-- ===== LEMMAS AND PROOFS =====

-- longest common prefix length of two lists
def pvLcp : List Char → List Char → Nat
  | a :: as, b :: bs => if a = b then pvLcp as bs + 1 else 0
  | _, _ => 0

theorem pvLcp_le_right (a b : List Char) : pvLcp a b ≤ b.length := by
  induction a generalizing b with
  | nil => simp [pvLcp]
  | cons x xs ih =>
      cases b with
      | nil => simp [pvLcp]
      | cons y ys => simp only [pvLcp, List.length_cons]; split <;> simp <;> exact ih ys

theorem take_eq_of_le_pvLcp {a b : List Char} {k : Nat} (h : k ≤ pvLcp a b) :
    a.take k = b.take k := by
  induction a generalizing b k with
  | nil =>
      cases b <;> simp [pvLcp] at h <;> simp [h]
  | cons x xs ih =>
      cases b with
      | nil => simp [pvLcp] at h; simp [h]
      | cons y ys =>
          cases k with
          | zero => simp
          | succ k =>
              simp only [pvLcp] at h
              by_cases hxy : x = y
              · simp [hxy] at h ⊢
                exact ih h
              · simp [hxy] at h

theorem le_pvLcp_of_take_eq {a b : List Char} {k : Nat} (hk : k ≤ a.length)
    (h : a.take k = b.take k) : k ≤ pvLcp a b := by
  induction a generalizing b k with
  | nil => cases b <;> simp_all [pvLcp]
  | cons x xs ih =>
      cases k with
      | zero => exact Nat.zero_le _
      | succ k =>
          cases b with
          | nil => simp at h
          | cons y ys =>
              simp only [List.take_succ_cons, List.cons.injEq] at h
              simp only [pvLcp, h.1, if_pos rfl]
              exact Nat.succ_le_succ (ih (by simpa using hk) h.2)

theorem getD_eq_of_take_succ_eq {a b : List Char} {m : Nat} (ha : m < a.length)
    (hb : m < b.length) (h : a.take (m+1) = b.take (m+1)) : a.getD m ' ' = b.getD m ' ' := by
  have := congrArg (fun l => l.getD m ' ') h
  simpa [List.getD_eq_getElem?_getD, List.getElem?_take, ha, hb] using this

theorem take_succ_eq_of_take_eq {a b : List Char} {m : Nat} (ha : m < a.length)
    (hb : m < b.length) (h : a.take m = b.take m) (hc : a.getD m ' ' = b.getD m ' ') :
    a.take (m+1) = b.take (m+1) := by
  rw [List.take_succ, List.take_succ, h]
  congr 1
  rw [List.getElem?_eq_getElem ha, List.getElem?_eq_getElem hb]
  simpa [List.getD_eq_getElem?_getD, List.getElem?_eq_getElem, ha, hb] using hc

theorem drop_getD (t : List Char) (i m : Nat) (h : i + m < t.length) :
    (t.drop i).getD m ' ' = t.getD (i + m) ' ' := by
  rw [List.getD_eq_getElem?_getD, List.getD_eq_getElem?_getD, List.getElem?_drop]

theorem pvLcpExt_eq (t : List Char) (i : Nat) : ∀ k m, t.length - (i + m) ≤ k →
    m ≤ t.length - i → t.take m = (t.drop i).take m →
    pvLcpExt t i m = pvLcp t (t.drop i) := by
  intro k
  induction k with
  | zero =>
      intro m hk hm hmatch
      rw [pvLcpExt, if_neg (by omega)]
      have h1 : m ≤ pvLcp t (t.drop i) := le_pvLcp_of_take_eq (by omega) hmatch
      have h2 : pvLcp t (t.drop i) ≤ (t.drop i).length := pvLcp_le_right _ _
      rw [List.length_drop] at h2
      omega
  | succ k ih =>
      intro m hk hm hmatch
      rw [pvLcpExt]
      by_cases hcond : i + m < t.length ∧ t.getD m ' ' = t.getD (i + m) ' '
      · rw [if_pos hcond]
        have hmlen : m < t.length := by omega
        have hmdlen : m < (t.drop i).length := by rw [List.length_drop]; omega
        have hgd : t.getD m ' ' = (t.drop i).getD m ' ' := by
          rw [drop_getD t i m hcond.1]; exact hcond.2
        exact ih (m+1) (by omega) (by omega)
          (take_succ_eq_of_take_eq hmlen hmdlen hmatch hgd)
      · rw [if_neg hcond]
        have h1 : m ≤ pvLcp t (t.drop i) := le_pvLcp_of_take_eq (by omega) hmatch
        by_cases hend : i + m < t.length
        · -- mismatch
          have hne : t.getD m ' ' ≠ t.getD (i + m) ' ' := fun hc => hcond ⟨hend, hc⟩
          by_contra hne2
          have hlt : m < pvLcp t (t.drop i) := by omega
          have htk : t.take (m+1) = (t.drop i).take (m+1) := take_eq_of_le_pvLcp hlt
          have := getD_eq_of_take_succ_eq (a := t) (b := t.drop i) (by omega)
            (by rw [List.length_drop]; omega) htk
          rw [drop_getD t i m hend] at this
          exact hne this
        · have h2 : pvLcp t (t.drop i) ≤ (t.drop i).length := pvLcp_le_right _ _
          rw [List.length_drop] at h2
          omega

theorem take_drop_eq_of_take_eq {u v : List Char} {N d m : Nat}
    (h : u.take N = v.take N) (hdm : d + m ≤ N) :
    (u.drop d).take m = (v.drop d).take m := by
  have h2 : u.take (d+m) = v.take (d+m) := by
    have := congrArg (List.take (d+m)) h
    simpa [List.take_take, Nat.min_eq_left hdm] using this
  have hu : (u.take (d+m)).drop d = (u.drop d).take m := by
    rw [List.drop_take]; congr 1; omega
  have hv : (v.take (d+m)).drop d = (v.drop d).take m := by
    rw [List.drop_take]; congr 1; omega
  rw [← hu, ← hv, h2]
-- pv_equiv track=rewrite | github.com/Temerold/music-downloader | src/music_downloader/sources/yt_dlp.py | remap_template_keys
-- ===== SOURCE A (Python) =====
-- from typing import Any, cast
--
-- TRACK_METADATA_ATTRIBUTE_MAP: dict[str, tuple[Any, Any] | Any] = {
--     "artist": ("uploader", None),
--     "album": ("title", None),
--     "album_artist": ("uploader", None),
--     # "genre": ("categories", None),
--     "date": ("upload_date", None),
--     # "synopsis": ("description", None),
--     "title": ("title", None),
--     "track": "1/1",  # Handle it as a single
--     "disc": "1/1",  # Handle it as a single
-- }
--
-- def remap_template_keys(template: str) -> str:
--     yt_dlp_template: str = template
--     for ffmpeg_attribute, yt_dlp_attribute in TRACK_METADATA_ATTRIBUTE_MAP.items():
--         if isinstance(yt_dlp_attribute, tuple):
--             yt_dlp_attribute: Any = yt_dlp_attribute[0]
--         yt_dlp_template = yt_dlp_template.replace(
--             f"%({ffmpeg_attribute})s", f"%({yt_dlp_attribute})s"
--         )
--
--     return yt_dlp_template
-- ===== SOURCE B (Python) =====
-- from typing import Any
--
-- TRACK_METADATA_ATTRIBUTE_MAP: dict[str, tuple[Any, Any] | Any] = {
--     "artist": ("uploader", None),
--     "album": ("title", None),
--     "album_artist": ("uploader", None),
--     "date": ("upload_date", None),
--     "title": ("title", None),
--     "track": "1/1",
--     "disc": "1/1",
-- }
--
--
-- def remap_template_keys(template: str) -> str:
--     # Flat key -> replacement-key map (tuple values contribute their first element).
--     mapping = {
--         k: (v[0] if isinstance(v, tuple) else v)
--         for k, v in TRACK_METADATA_ATTRIBUTE_MAP.items()
--     }
--     out: list[str] = []
--     i = 0
--     n = len(template)
--     while i < n:
--         # One left-to-right pass: at each '%(' try to read a full '%(<word>)s' token.
--         if template[i] == "%" and i + 1 < n and template[i + 1] == "(":
--             j = i + 2
--             while j < n and (template[j].isalnum() or template[j] == "_"):
--                 j += 1
--             if j > i + 2 and j + 1 < n and template[j] == ")" and template[j + 1] == "s":
--                 key = template[i + 2 : j]
--                 out.append(f"%({mapping.get(key, key)})s")
--                 i = j + 2
--                 continue
--         out.append(template[i])
--         i += 1
--     return "".join(out)
-- ===== Notes on version B (the rewrite author's own statement) =====
-- stated objective: alternative
-- what changed: A makes seven sequential full-string str.replace passes (one per ffmpeg key); B builds one flat key->replacement dict and rewrites the template in a single left-to-right scan that parses each percent-key token of the form percent, open-paren, word, close-paren, s and maps its key through the dict, leaving unmapped tokens untouched.
import Mathlib
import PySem
-- pv_equiv track=rewrite | github.com/prymnumber/AoC | generators.py | get_perms3
-- ===== SOURCE A (Python) =====
-- def get_perms3(some_list):
--     perm_list = list()
--     l_list = list(some_list)
--     #pdb.set_trace()
--     for k in some_list:
--         if len(l_list) <=1:
--             return l_list
--
--         for i in range(len(l_list)-1):
--             idx1 = i
--             idx2 = i+1
--             swap1=l_list[idx1]
--             swap2=l_list[idx2]
--
--             l_list[idx2] = swap1
--             l_list[idx1] = swap2
--             xx = l_list[:]
--             perm_list.append(xx)
--
--     return perm_list
-- ===== SOURCE B (Python) =====
-- def get_perms3(some_list):
--     # Slice-based rotation: each pass emits the snapshots of the head bubbling
--     # rightwards as direct slice concatenations, then rotates the list left.
--     cur = list(some_list)
--     n = len(cur)
--     out = []
--     for _ in range(n):
--         head, rest = cur[0], cur[1:]
--         for j in range(1, n):
--             out.append(rest[:j] + [head] + rest[j:])
--         cur = rest + [head]
--     return out
-- ===== Notes on version B (the rewrite author's own statement) =====
-- stated objective: alternative
-- what changed: B replaces the in-place adjacent-swap mutation with direct slice concatenation: each pass builds every snapshot as rest[:j]+[head]+rest[j:] and then rotates the list left, instead of repeatedly swapping and copying the mutable list.
-- outside the precondition, e.g. on get_perms3([5]): A returns [5], B returns []
import Mathlib
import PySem

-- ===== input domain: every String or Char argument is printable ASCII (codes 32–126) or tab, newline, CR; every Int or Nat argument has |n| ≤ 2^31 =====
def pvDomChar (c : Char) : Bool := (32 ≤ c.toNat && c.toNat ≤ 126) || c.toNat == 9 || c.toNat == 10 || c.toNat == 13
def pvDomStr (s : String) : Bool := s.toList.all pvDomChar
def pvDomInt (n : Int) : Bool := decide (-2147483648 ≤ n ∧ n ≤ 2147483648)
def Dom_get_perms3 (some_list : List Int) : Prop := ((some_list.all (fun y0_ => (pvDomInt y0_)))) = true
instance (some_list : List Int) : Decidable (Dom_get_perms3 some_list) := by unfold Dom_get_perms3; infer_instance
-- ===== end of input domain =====

-- B builds each snapshot by slice concatenation and rotates the list left once per pass,
-- instead of A's in-place adjacent swaps with a copy appended after each swap (alternative decomposition, same cost).


-- ===== PORT A =====
-- one iteration of A's inner for-loop: swap l_list[i] and l_list[i+1] in place, then append a copy.
-- whenever this runs, i and i+1 are in range (i < len-1), so getD's default 0 is never used.
def pvSwapStepA (st : List Int × List (List Int)) (i : Nat) : List Int × List (List Int) :=
  let l_list := st.1
  let swap1 := l_list.getD i 0
  let swap2 := l_list.getD (i+1) 0
  let l2 := (l_list.set (i+1) swap1).set i swap2
  (l2, st.2 ++ [l2])

-- A's outer 'for k in some_list' loop, carrying the mutable state (l_list, perm_list).
-- When len(l_list) <= 1 Python early-returns l_list ITSELF — a list of ints, not of lists;
-- that value is not expressible in the return type List (List Int), so such inputs
-- (exactly the singletons) are excluded by Pre_ and this branch returns [].
def pvOuterA : List Int → List Int → List (List Int) → List (List Int)
  | [], _, perm_list => perm_list
  | _ :: ks, l_list, perm_list =>
    if l_list.length ≤ 1 then []
    else
      let st := (List.range (l_list.length - 1)).foldl pvSwapStepA (l_list, perm_list)
      pvOuterA ks st.1 st.2

def get_perms3 (some_list : List Int) : List (List Int) :=
  pvOuterA some_list some_list []

-- ===== PORT B =====
-- Source B: n passes over the state (cur, out); each pass appends rest[:j] + [head] + rest[j:]
-- for j in range(1, n) (here st.1.headD 0 = head = cur[0], st.1.tail = rest = cur[1:],
-- take/drop = the slices), then sets cur = rest + [head]; headD's default is never used (cur nonempty when the loop runs).
def get_perms3_alt (some_list : List Int) : List (List Int) :=
  let n := some_list.length
  ((List.range n).foldl (fun (st : List Int × List (List Int)) _ =>
      (st.1.tail ++ [st.1.headD 0],
       st.2 ++ (List.range' 1 (n - 1)).map
         (fun j => st.1.tail.take j ++ [st.1.headD 0] ++ st.1.tail.drop j)))
    (some_list, [])).2

-- ===== PRECONDITION & SPEC =====
-- Pre_ excludes exactly the singleton lists: there A returns the bare input list [x] (a list
-- of ints, not of lists), which is not a value of the declared return type List (List Int).
def Pre_get_perms3 (some_list : List Int) : Prop := some_list.length ≠ 1
instance (some_list : List Int) : Decidable (Pre_get_perms3 some_list) := by unfold Pre_get_perms3; infer_instance
def pvWitness_get_perms3 : List Int := [1, 2]

def Spec_get_perms3 (some_list : List Int) (out : List (List Int)) : Prop := out = get_perms3_alt some_list
instance (some_list : List Int) (out : List (List Int)) : Decidable (Spec_get_perms3 some_list out) := by unfold Spec_get_perms3; infer_instance

-- ===== CLAIM (what is proved, stated in full; the proofs are below) =====
def Claim_equal_get_perms3 : Prop := ∀ (some_list : List Int), Dom_get_perms3 some_list → Pre_get_perms3 some_list → Spec_get_perms3 some_list (get_perms3 some_list)

-- ===== LEMMAS AND PROOFS =====

-- the snapshots one pass over cur emits: head bubbled to position j, for j = 1 .. len-1
def pvSnap (cur : List Int) : List (List Int) :=
  (List.range' 1 (cur.length - 1)).map (fun j => cur.tail.take j ++ [cur.headD 0] ++ cur.tail.drop j)

-- common specification both ports are reduced to: r passes of "emit pvSnap, rotate left"
def pvGen : Nat → List Int → List (List Int)
  | 0, _ => []
  | r + 1, cur => pvSnap cur ++ pvGen r (cur.tail ++ [cur.headD 0])

-- A's k-th swap of a pass that started from h :: t moves h one slot further right
theorem pvSwapStepA_eq (h : Int) (t : List Int) (k : Nat) (hk : k < t.length) (p : List (List Int)) :
    pvSwapStepA (t.take k ++ h :: t.drop k, p) k
      = (t.take (k+1) ++ h :: t.drop (k+1), p ++ [t.take (k+1) ++ h :: t.drop (k+1)]) := by
  have hlen : (t.take k).length = k := by simp [hk.le]
  have hd : t.drop k = t[k] :: t.drop (k+1) := List.drop_eq_getElem_cons hk
  have ht : t.take (k+1) = t.take k ++ [t[k]] := by
    rw [List.take_add_one, List.getElem?_eq_getElem hk]; rfl
  rw [ht]
  simp only [pvSwapStepA, List.getD, hd]
  rw [List.getElem?_append_right (by omega), List.getElem?_append_right (by omega)]
  simp [hlen]
  rw [List.getElem?_eq_getElem hk, hd, ht]
  simp [List.set]
  rw [ht, List.append_assoc, List.singleton_append]

-- the first k swaps of a pass: state and emitted snapshots in closed form
theorem pvPassA_aux (h : Int) (t : List Int) (p : List (List Int)) (k : Nat) (hk : k ≤ t.length) :
    (List.range k).foldl pvSwapStepA (h :: t, p)
      = (t.take k ++ h :: t.drop k,
         p ++ (List.range' 1 k).map (fun j => t.take j ++ [h] ++ t.drop j)) := by
  induction k with
  | zero => simp
  | succ k ih =>
    rw [List.range_succ, List.foldl_append, ih (by omega), List.range'_concat]
    simp only [List.foldl_cons, List.foldl_nil]
    rw [pvSwapStepA_eq h t k (by omega)]
    simp [Nat.add_comm 1 k]

-- a full pass of A's inner loop = emit pvSnap, rotate left
theorem pvPassA_eq (h : Int) (t : List Int) (p : List (List Int)) :
    (List.range t.length).foldl pvSwapStepA (h :: t, p) = (t ++ [h], p ++ pvSnap (h :: t)) := by
  rw [pvPassA_aux h t p t.length le_rfl]
  simp [pvSnap]

theorem pvOuterA_eq : ∀ (ks l : List Int) (p : List (List Int)), 2 ≤ l.length →
    pvOuterA ks l p = p ++ pvGen ks.length l := by
  intro ks
  induction ks with
  | nil => intro l p _; simp [pvOuterA, pvGen]
  | cons a ks ih =>
    intro l p hl
    obtain ⟨h, t, rfl⟩ : ∃ h t, l = h :: t := by
      cases l with
      | nil => simp at hl
      | cons h t => exact ⟨h, t, rfl⟩
    rw [pvOuterA]
    rw [if_neg (by simp only [List.length_cons] at hl ⊢; omega)]
    simp only [List.length_cons, Nat.add_sub_cancel]
    rw [pvPassA_eq h t p]
    rw [ih (t ++ [h]) (p ++ pvSnap (h :: t)) (by simp at hl ⊢; omega)]
    simp [pvGen]

theorem pvFoldB_aux (n : Nat) (hn : 1 ≤ n) :
    ∀ (ks : List Nat) (cur : List Int) (p : List (List Int)), cur.length = n →
      (ks.foldl (fun (st : List Int × List (List Int)) _ =>
          (st.1.tail ++ [st.1.headD 0],
           st.2 ++ (List.range' 1 (n - 1)).map
             (fun j => st.1.tail.take j ++ [st.1.headD 0] ++ st.1.tail.drop j))) (cur, p)).2
        = p ++ pvGen ks.length cur := by
  intro ks
  induction ks with
  | nil => intro cur p _; simp [pvGen]
  | cons a ks ih =>
    intro cur p hc
    rw [List.foldl_cons]
    rw [ih (cur.tail ++ [cur.headD 0]) _ (by simp [← hc]; omega)]
    have hsnap : (List.range' 1 (n - 1)).map
        (fun j => cur.tail.take j ++ [cur.headD 0] ++ cur.tail.drop j) = pvSnap cur := by
      rw [pvSnap, hc]
    rw [hsnap]
    simp [pvGen]

-- ===== VERDICT (by name: the statement is the Claim_ definition above) =====
theorem get_perms3_spec : Claim_equal_get_perms3 := by
  intro some_list _ hpre
  unfold Spec_get_perms3
  cases hsl : some_list with
  | nil => simp [get_perms3, get_perms3_alt, pvOuterA]
  | cons h t =>
    subst hsl
    have hn : 1 ≤ t.length := by
      rcases t with _ | _ <;> simp_all [Pre_get_perms3]
    rw [get_perms3, pvOuterA_eq (h :: t) (h :: t) [] (by simp; omega)]
    rw [get_perms3_alt]
    rw [pvFoldB_aux (h :: t).length (by simp) (List.range (h :: t).length) (h :: t) [] rfl]
    simp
-- -- --
Retype only the stretch of lines above starting at the one with "m ≤ t.length" and stopping at the one with "have hgd : t.getD", exactly as written, with both kept.

    m ≤ t.length - i → t.take m = (t.drop i).take m →
    pvLcpExt t i m = pvLcp t (t.drop i) := by
  intro k
  induction k with
  | zero =>
      intro m hk hm hmatch
      rw [pvLcpExt, if_neg (by omega)]
      have h1 : m ≤ pvLcp t (t.drop i) := le_pvLcp_of_take_eq (by omega) hmatch
      have h2 : pvLcp t (t.drop i) ≤ (t.drop i).length := pvLcp_le_right _ _
      rw [List.length_drop] at h2
      omega
  | succ k ih =>
      intro m hk hm hmatch
      rw [pvLcpExt]
      by_cases hcond : i + m < t.length ∧ t.getD m ' ' = t.getD (i + m) ' '
      · rw [if_pos hcond]
        have hmlen : m < t.length := by omega
        have hmdlen : m < (t.drop i).length := by rw [List.length_drop]; omega
        have hgd : t.getD m ' ' = (t.drop i).getD m ' ' := by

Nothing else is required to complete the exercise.